Antigenic analysis of the Korean H7 viruses

The HI test was used to analyze the antigenic relationships among the selected H7 viruses using antisera in SPF chickens. The antisera against these viruses cross-reacted well together (r-value 0.125–0.5), providing evidence of the antigenic similarity among the Korean H7 IAVs (Table 3).

Discussion

Due to the capability of LPAI H5 and H7 viruses to mutate into highly pathogenic forms, infections of commercial poultry with any viruses of the H5 or H7 subtype, regardless of their pathogenicity, are nowadays classified as “notifiable avian influenza (NAI)”, and initiate official control measures [45]. Commercial poultry includes all domesticated birds, including backyard poultry and farm-based poultry, used for the production of meat or eggs for consumption, for the production of other commercial products, for restocking supplies of game, or for breeding, as well as fighting cocks used for any purpose [44]. Monitoring of H5 and H7 viruses from poultry through surveillance programs is needed to eliminate these viruses at an early stage and to thereby prevent the emergence of novel variant viruses.
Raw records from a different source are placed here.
-- pv_equiv track=rewrite | github.com/veltzer/riddles-book | instances/3sum/solution.py | three_loops
-- ===== SOURCE A (Python) =====
-- def three_loops(data):
--     """ this is n^3 complexity """
--     results = []
--     for p1, x1 in enumerate(data):
--         for p2, x2 in enumerate(data[p1 + 1:]):
--             for x3 in data[p1 + p2 + 2:]:
--                 if x1 + x2 == x3:
--                     results.append((x1, x2, x3))
--                 if x2 + x3 == x1:
--                     results.append((x1, x2, x3))
--                 if x1 + x3 == x2:
--                     results.append((x1, x2, x3))
--     results.sort()
--     return results
-- ===== SOURCE B (Python) =====
-- def three_loops(data):
--     """O(n^2): per j, count values in the suffix after j; each pair (i, j) with i < j
--     contributes count[t] copies of (data[i], data[j], t) for each of its three targets."""
--     results = []
--     n = len(data)
--     for j in range(1, n):
--         xj = data[j]
--         count = {}
--         for x in data[j + 1:]:
--             count[x] = count.get(x, 0) + 1
--         for i in range(j):
--             xi = data[i]
--             for t in (xi + xj, xi - xj, xj - xi):
--                 results.extend([(xi, xj, t)] * count.get(t, 0))
--     results.sort()
--     return results
-- ===== Notes on version B (the rewrite author's own statement) =====
-- stated objective: faster
-- what changed: Replaces the innermost scan over data[p1+p2+2:] by a per-j suffix value-count dictionary: each pair (i,j) adds count[t] copies for each of its three target values, then sorts as before.
import Mathlib
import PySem

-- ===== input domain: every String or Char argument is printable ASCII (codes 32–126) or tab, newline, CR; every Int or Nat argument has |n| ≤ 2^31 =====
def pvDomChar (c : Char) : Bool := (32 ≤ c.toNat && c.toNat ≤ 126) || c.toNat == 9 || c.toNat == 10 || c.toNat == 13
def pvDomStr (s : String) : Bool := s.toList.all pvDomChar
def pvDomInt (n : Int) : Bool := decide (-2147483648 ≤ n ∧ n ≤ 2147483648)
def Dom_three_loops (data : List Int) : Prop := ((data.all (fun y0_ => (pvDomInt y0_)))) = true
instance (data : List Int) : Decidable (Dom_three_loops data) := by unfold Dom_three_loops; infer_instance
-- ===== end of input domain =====

-- B replaces A's innermost scan by a per-j suffix value-count dictionary (asymptotically faster).
-- Python tuple comparison in results.sort() is the lexicographic order, ported as the key
-- fun t => toLex (t.1, toLex t.2) into Int ×ₗ (Int ×ₗ Int).

-- ===== PORT A =====
def three_loops (data : List Int) : List (Int × Int × Int) :=
  let results : List (Int × Int × Int) :=
    (PySem.List.enumerate data 0).foldl (fun acc p =>
      let p1 := p.1; let x1 := p.2
      (PySem.List.enumerate (PySem.List.slice data (some (p1 + 1)) none) 0).foldl (fun acc q =>
        let p2 := q.1; let x2 := q.2
        (PySem.List.slice data (some (p1 + p2 + 2)) none).foldl (fun acc x3 =>
          let acc := if x1 + x2 == x3 then acc ++ [(x1, x2, x3)] else acc
          let acc := if x2 + x3 == x1 then acc ++ [(x1, x2, x3)] else acc
          if x1 + x3 == x2 then acc ++ [(x1, x2, x3)] else acc) acc) acc) []
  PySem.List.sorted results (fun t => toLex (t.1, toLex t.2)) false

-- ===== PORT B =====
def three_loops_alt (data : List Int) : List (Int × Int × Int) :=
  let n : Int := data.length
  let results : List (Int × Int × Int) :=
    (PySem.List.pyRange 1 n 1).foldl (fun acc j =>
      let xj := PySem.List.pyGetD data j 0
      let count := (PySem.List.slice data (some (j + 1)) none).foldl
        (fun d x => d.insert x (d.getD x 0 + 1)) PySem.Dict.empty
      (PySem.List.pyRange 0 j 1).foldl (fun acc i =>
        let xi := PySem.List.pyGetD data i 0
        [xi + xj, xi - xj, xj - xi].foldl (fun acc t =>
          acc ++ PySem.List.pyRepeat [(xi, xj, t)] (count.getD t 0)) acc) acc) []
  PySem.List.sorted results (fun t => toLex (t.1, toLex t.2)) false

-- ===== PRECONDITION & SPEC =====
def Spec_three_loops (data : List Int) (out : List (Int × Int × Int)) : Prop := out = three_loops_alt data
instance (data : List Int) (out : List (Int × Int × Int)) : Decidable (Spec_three_loops data out) := by unfold Spec_three_loops; infer_instance

-- ===== CLAIM (what is proved, stated in full; the proofs are below) =====
def Claim_equal_three_loops : Prop := ∀ (data : List Int), Dom_three_loops data → Spec_three_loops data (three_loops data)

-- ===== LEMMAS AND PROOFS =====

def pvG (a b c : Int) : List (Int × Int × Int) :=
  (if a + b = c then [(a, b, c)] else []) ++ (if b + c = a then [(a, b, c)] else []) ++
    (if a + c = b then [(a, b, c)] else [])

theorem pvG_multiset (a b c : Int) :
    (↑(pvG a b c) : Multiset (Int × Int × Int)) =
      (if c = a + b then {(a, b, a + b)} else 0) + (if c = a - b then {(a, b, a - b)} else 0) +
        (if c = b - a then {(a, b, b - a)} else 0) := by
  unfold pvG
  by_cases h1 : a + b = c <;> by_cases h2 : b + c = a <;> by_cases h3 : a + c = b <;>
    simp [h1, h2, h3, show (c = a + b) ↔ (a + b = c) by omega,
      show (c = a - b) ↔ (b + c = a) by omega, show (c = b - a) ↔ (a + c = b) by omega] <;>
  · try rw [show a - b = c by omega]
    try rw [show b - a = c by omega]
    rfl

def pvH (a b : Int) (s : List Int) : Multiset (Int × Int × Int) :=
  Multiset.replicate (s.count (a + b)) (a, b, a + b) +
    Multiset.replicate (s.count (a - b)) (a, b, a - b) +
    Multiset.replicate (s.count (b - a)) (a, b, b - a)

theorem flatMap_pvG_multiset (a b : Int) (s : List Int) :
    (↑(s.flatMap (pvG a b)) : Multiset (Int × Int × Int)) = pvH a b s := by
  induction s with
  | nil => simp [pvH]
  | cons c t ih =>
    have hsplit : (↑((c :: t).flatMap (pvG a b)) : Multiset (Int × Int × Int)) =
        ↑(pvG a b c) + ↑(t.flatMap (pvG a b)) := by
      simp [List.flatMap_cons]
    rw [hsplit, ih, pvG_multiset]
    unfold pvH
    simp only [List.count_cons, Multiset.replicate_add, beq_iff_eq]
    split_ifs <;>
      (simp only [Multiset.replicate_one, Multiset.replicate_zero, add_zero, zero_add] <;> abel)

theorem pv_coe_flatMap_range {β : Type} (n : ℕ) (f : ℕ → List β) :
    (↑((List.range n).flatMap f) : Multiset β) = ∑ i ∈ Finset.range n, (↑(f i) : Multiset β) := by
  induction n with
  | zero => simp
  | succ n ih =>
    rw [List.range_succ, List.flatMap_append, Finset.sum_range_succ, ← ih]
    simp

theorem pv_sum_swap {M : Type} [AddCommMonoid M] (n : ℕ) (f : ℕ → ℕ → M) :
    ∑ i ∈ Finset.range n, ∑ j ∈ Finset.Ico (i + 1) n, f i j
      = ∑ j ∈ Finset.range n, ∑ i ∈ Finset.range j, f i j := by
  have hA : ∑ i ∈ Finset.range n, ∑ j ∈ Finset.Ico (i + 1) n, f i j
      = ∑ i ∈ Finset.range n, ∑ j ∈ Finset.range n, if i < j then f i j else 0 := by
    refine Finset.sum_congr rfl fun i _ => ?_
    rw [show Finset.Ico (i + 1) n = (Finset.range n).filter (fun j => i < j) from by
      ext j; simp [Finset.mem_Ico, Finset.mem_filter, Finset.mem_range]; omega,
      Finset.sum_filter]
  have hB : ∑ j ∈ Finset.range n, ∑ i ∈ Finset.range j, f i j
      = ∑ j ∈ Finset.range n, ∑ i ∈ Finset.range n, if i < j then f i j else 0 := by
    refine Finset.sum_congr rfl fun j hj => ?_
    rw [show Finset.range j = (Finset.range n).filter (fun i => i < j) from by
      ext i; simp only [Finset.mem_range, Finset.mem_filter]
      constructor
      · intro h; exact ⟨lt_trans h (Finset.mem_range.mp hj), h⟩
      · intro h; exact h.2,
      Finset.sum_filter]
  rw [hA, hB, Finset.sum_comm]

theorem pvA_inner (a b : Int) (L : List Int) (acc : List (Int × Int × Int)) :
    L.foldl (fun acc c =>
      let acc := if a + b == c then acc ++ [(a, b, c)] else acc
      let acc := if b + c == a then acc ++ [(a, b, c)] else acc
      if a + c == b then acc ++ [(a, b, c)] else acc) acc = acc ++ L.flatMap (pvG a b) := by
  induction L generalizing acc with
  | nil => simp
  | cons c t ih =>
    rw [List.foldl_cons, ih, List.flatMap_cons, ← List.append_assoc]
    congr 1
    simp only [pvG, beq_iff_eq]
    split_ifs <;> simp

def pvC (data : List Int) (i j : ℕ) : Multiset (Int × Int × Int) :=
  ↑((data.drop (j + 1)).flatMap (pvG (data.getD i 0) (data.getD j 0)))

theorem pvA_sum (data : List Int) :
    (↑(List.flatMap
        (fun x =>
          List.flatMap
            (fun y => List.flatMap (pvG x.2 y.2) (PySem.List.slice data (some (x.1 + y.1 + 2))))
            (PySem.List.enumerate (PySem.List.slice data (some (x.1 + 1)))))
        (PySem.List.enumerate data)) : Multiset (Int × Int × Int)) =
      ∑ i ∈ Finset.range data.length, ∑ j ∈ Finset.Ico (i + 1) data.length, pvC data i j := by
  rw [PySem.List.enumerate_eq_map_pyRange data 0,
    show PySem.List.len data = ((data.length : ℕ) : Int) by simp [PySem.List.len],
    PySem.List.pyRange_zero_natCast, List.flatMap_map, List.flatMap_map, pv_coe_flatMap_range]
  simp only [Finset.sum_Ico_eq_sum_range]
  refine Finset.sum_congr rfl fun i _ => ?_
  simp only [show ∀ i : ℕ, ((i : Int) + 1) = (((i + 1 : ℕ)) : Int) from by intro i; push_cast; ring,
    PySem.List.slice_from_natCast]
  rw [PySem.List.enumerate_eq_map_pyRange (data.drop (i + 1)) 0,
    show PySem.List.len (data.drop (i + 1)) = (((data.length - (i + 1)) : ℕ) : Int) by
      simp [PySem.List.len],
    PySem.List.pyRange_zero_natCast, List.flatMap_map, List.flatMap_map, pv_coe_flatMap_range]
  rw [show data.length - (i + 1) = data.length - i - 1 by omega]
  refine Finset.sum_congr rfl fun k _ => ?_
  have hj : PySem.List.pyGetD (data.drop (i + 1)) (↑k) 0 = data.getD (i + 1 + k) 0 := by
    simp [List.getD_eq_getElem?_getD, List.getElem?_drop]
  simp only [hj]
  rw [show ((i : Int) + (k : Int) + 2) = (((i + 1 + k + 1 : ℕ)) : Int) by push_cast; ring,
    PySem.List.slice_from_natCast]
  simp [pvC]

theorem pvB_sum (data : List Int) :
    (↑(List.flatMap
        (fun x =>
          List.flatMap
            (fun y =>
              List.replicate
                  (List.count (PySem.List.pyGetD data y 0 + PySem.List.pyGetD data x 0)
                    (PySem.List.slice data (some (x + 1))))
                  (PySem.List.pyGetD data y 0, PySem.List.pyGetD data x 0,
                    PySem.List.pyGetD data y 0 + PySem.List.pyGetD data x 0) ++
                (List.replicate
                    (List.count (PySem.List.pyGetD data y 0 - PySem.List.pyGetD data x 0)
                      (PySem.List.slice data (some (x + 1))))
                    (PySem.List.pyGetD data y 0, PySem.List.pyGetD data x 0,
                      PySem.List.pyGetD data y 0 - PySem.List.pyGetD data x 0) ++
                  List.replicate
                    (List.count (PySem.List.pyGetD data x 0 - PySem.List.pyGetD data y 0)
                      (PySem.List.slice data (some (x + 1))))
                    (PySem.List.pyGetD data y 0, PySem.List.pyGetD data x 0,
                      PySem.List.pyGetD data x 0 - PySem.List.pyGetD data y 0)))
            (PySem.List.pyRange 0 x))
        (PySem.List.pyRange 1 ↑data.length)) : Multiset (Int × Int × Int)) =
      ∑ j ∈ Finset.range data.length, ∑ i ∈ Finset.range j, pvC data i j := by
  rw [PySem.List.pyRange_one, show ((data.length : Int) - 1).toNat = data.length - 1 by omega,
    List.flatMap_map, pv_coe_flatMap_range]
  have hshift : ∑ j ∈ Finset.range data.length, ∑ i ∈ Finset.range j, pvC data i j
      = ∑ k ∈ Finset.range (data.length - 1), ∑ i ∈ Finset.range (1 + k), pvC data i (1 + k) := by
    cases hn : data.length with
    | zero => simp
    | succ m =>
      rw [Finset.sum_range_succ']
      simp only [Finset.range_zero, Finset.sum_empty, add_zero, Nat.succ_sub_one]
      refine Finset.sum_congr rfl fun k _ => ?_
      rw [Nat.add_comm k 1]
  rw [hshift]
  refine Finset.sum_congr rfl fun k _ => ?_
  simp only [show (1 : Int) + (k : ℕ) = ((1 + k : ℕ) : Int) from by push_cast; ring,
    PySem.List.pyRange_zero_natCast, List.flatMap_map, pv_coe_flatMap_range]
  refine Finset.sum_congr rfl fun i _ => ?_
  rw [show (((1 + k : ℕ) : Int) + 1) = ((1 + k + 1 : ℕ) : Int) by push_cast; ring,
    PySem.List.slice_from_natCast]
  rw [pvC, flatMap_pvG_multiset]
  simp only [PySem.List.pyGetD_natCast, pvH]
  simp only [← Multiset.coe_add, Multiset.coe_replicate]
  abel

theorem pv_main (data : List Int) : three_loops data = three_loops_alt data := by
  unfold three_loops three_loops_alt
  refine PySem.List.sorted_eq_sorted_of_perm _ _ _ (fun x y h => ?_) ?_
  · simpa [Prod.ext_iff] using h
  · rw [← Multiset.coe_eq_coe]
    simp only [pvA_inner, PySem.List.foldl_append_eq_flatMap, List.nil_append,
      List.foldl_cons, List.foldl_nil, List.append_assoc]
    rw [pvA_sum]
    simp only [PySem.Dict.getD_foldl_insert_add_one, PySem.Dict.getD_empty, zero_add,
      PySem.List.pyRepeat_singleton, Int.toNat_natCast]
    rw [pvB_sum, pv_sum_swap]

-- ===== VERDICT (by name: the statement is the Claim_ definition above) =====
theorem three_loops_spec : Claim_equal_three_loops := by
  intro data _
  exact pv_main data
We isolated 31 H7 subtypes during a nationwide surveillance program between January 2006 and March 2011. The major subtypes of the H7 IAVs were H7N7 (39.7%) and H7N9 (35.5%) in wild birds, similar to previous surveys of low pathogenic avian influenza viruses (LPAIVs) in European and Korean wild waterfowl [23], [25], [38], [40]. Two of the viruses isolated in the current study were extracted from domestic ducks in 2007, and the others were taken from migratory birds at different points over the duration of the surveillance program.

Phylogenetic analysis of the HA genes of the Korean H7 viruses revealed a genetically diverse population that could be divided into three sublineages (Korea-I, II, and III). The Korean H7 viruses from poultry belonged to Korea-I, which was highly related to those from wild birds in Korea. Interestingly, two viruses originating in domestic ducks (A/duck/Korea/BC10/2007 and A/duck/Korea/GJ56/2007) in Korea had the same gene constellations in all segment genes as viruses originating in wild birds (data not shown). These results suggest that the two domestic Korean viruses were transferred directly from wild birds through at least two independent introductions.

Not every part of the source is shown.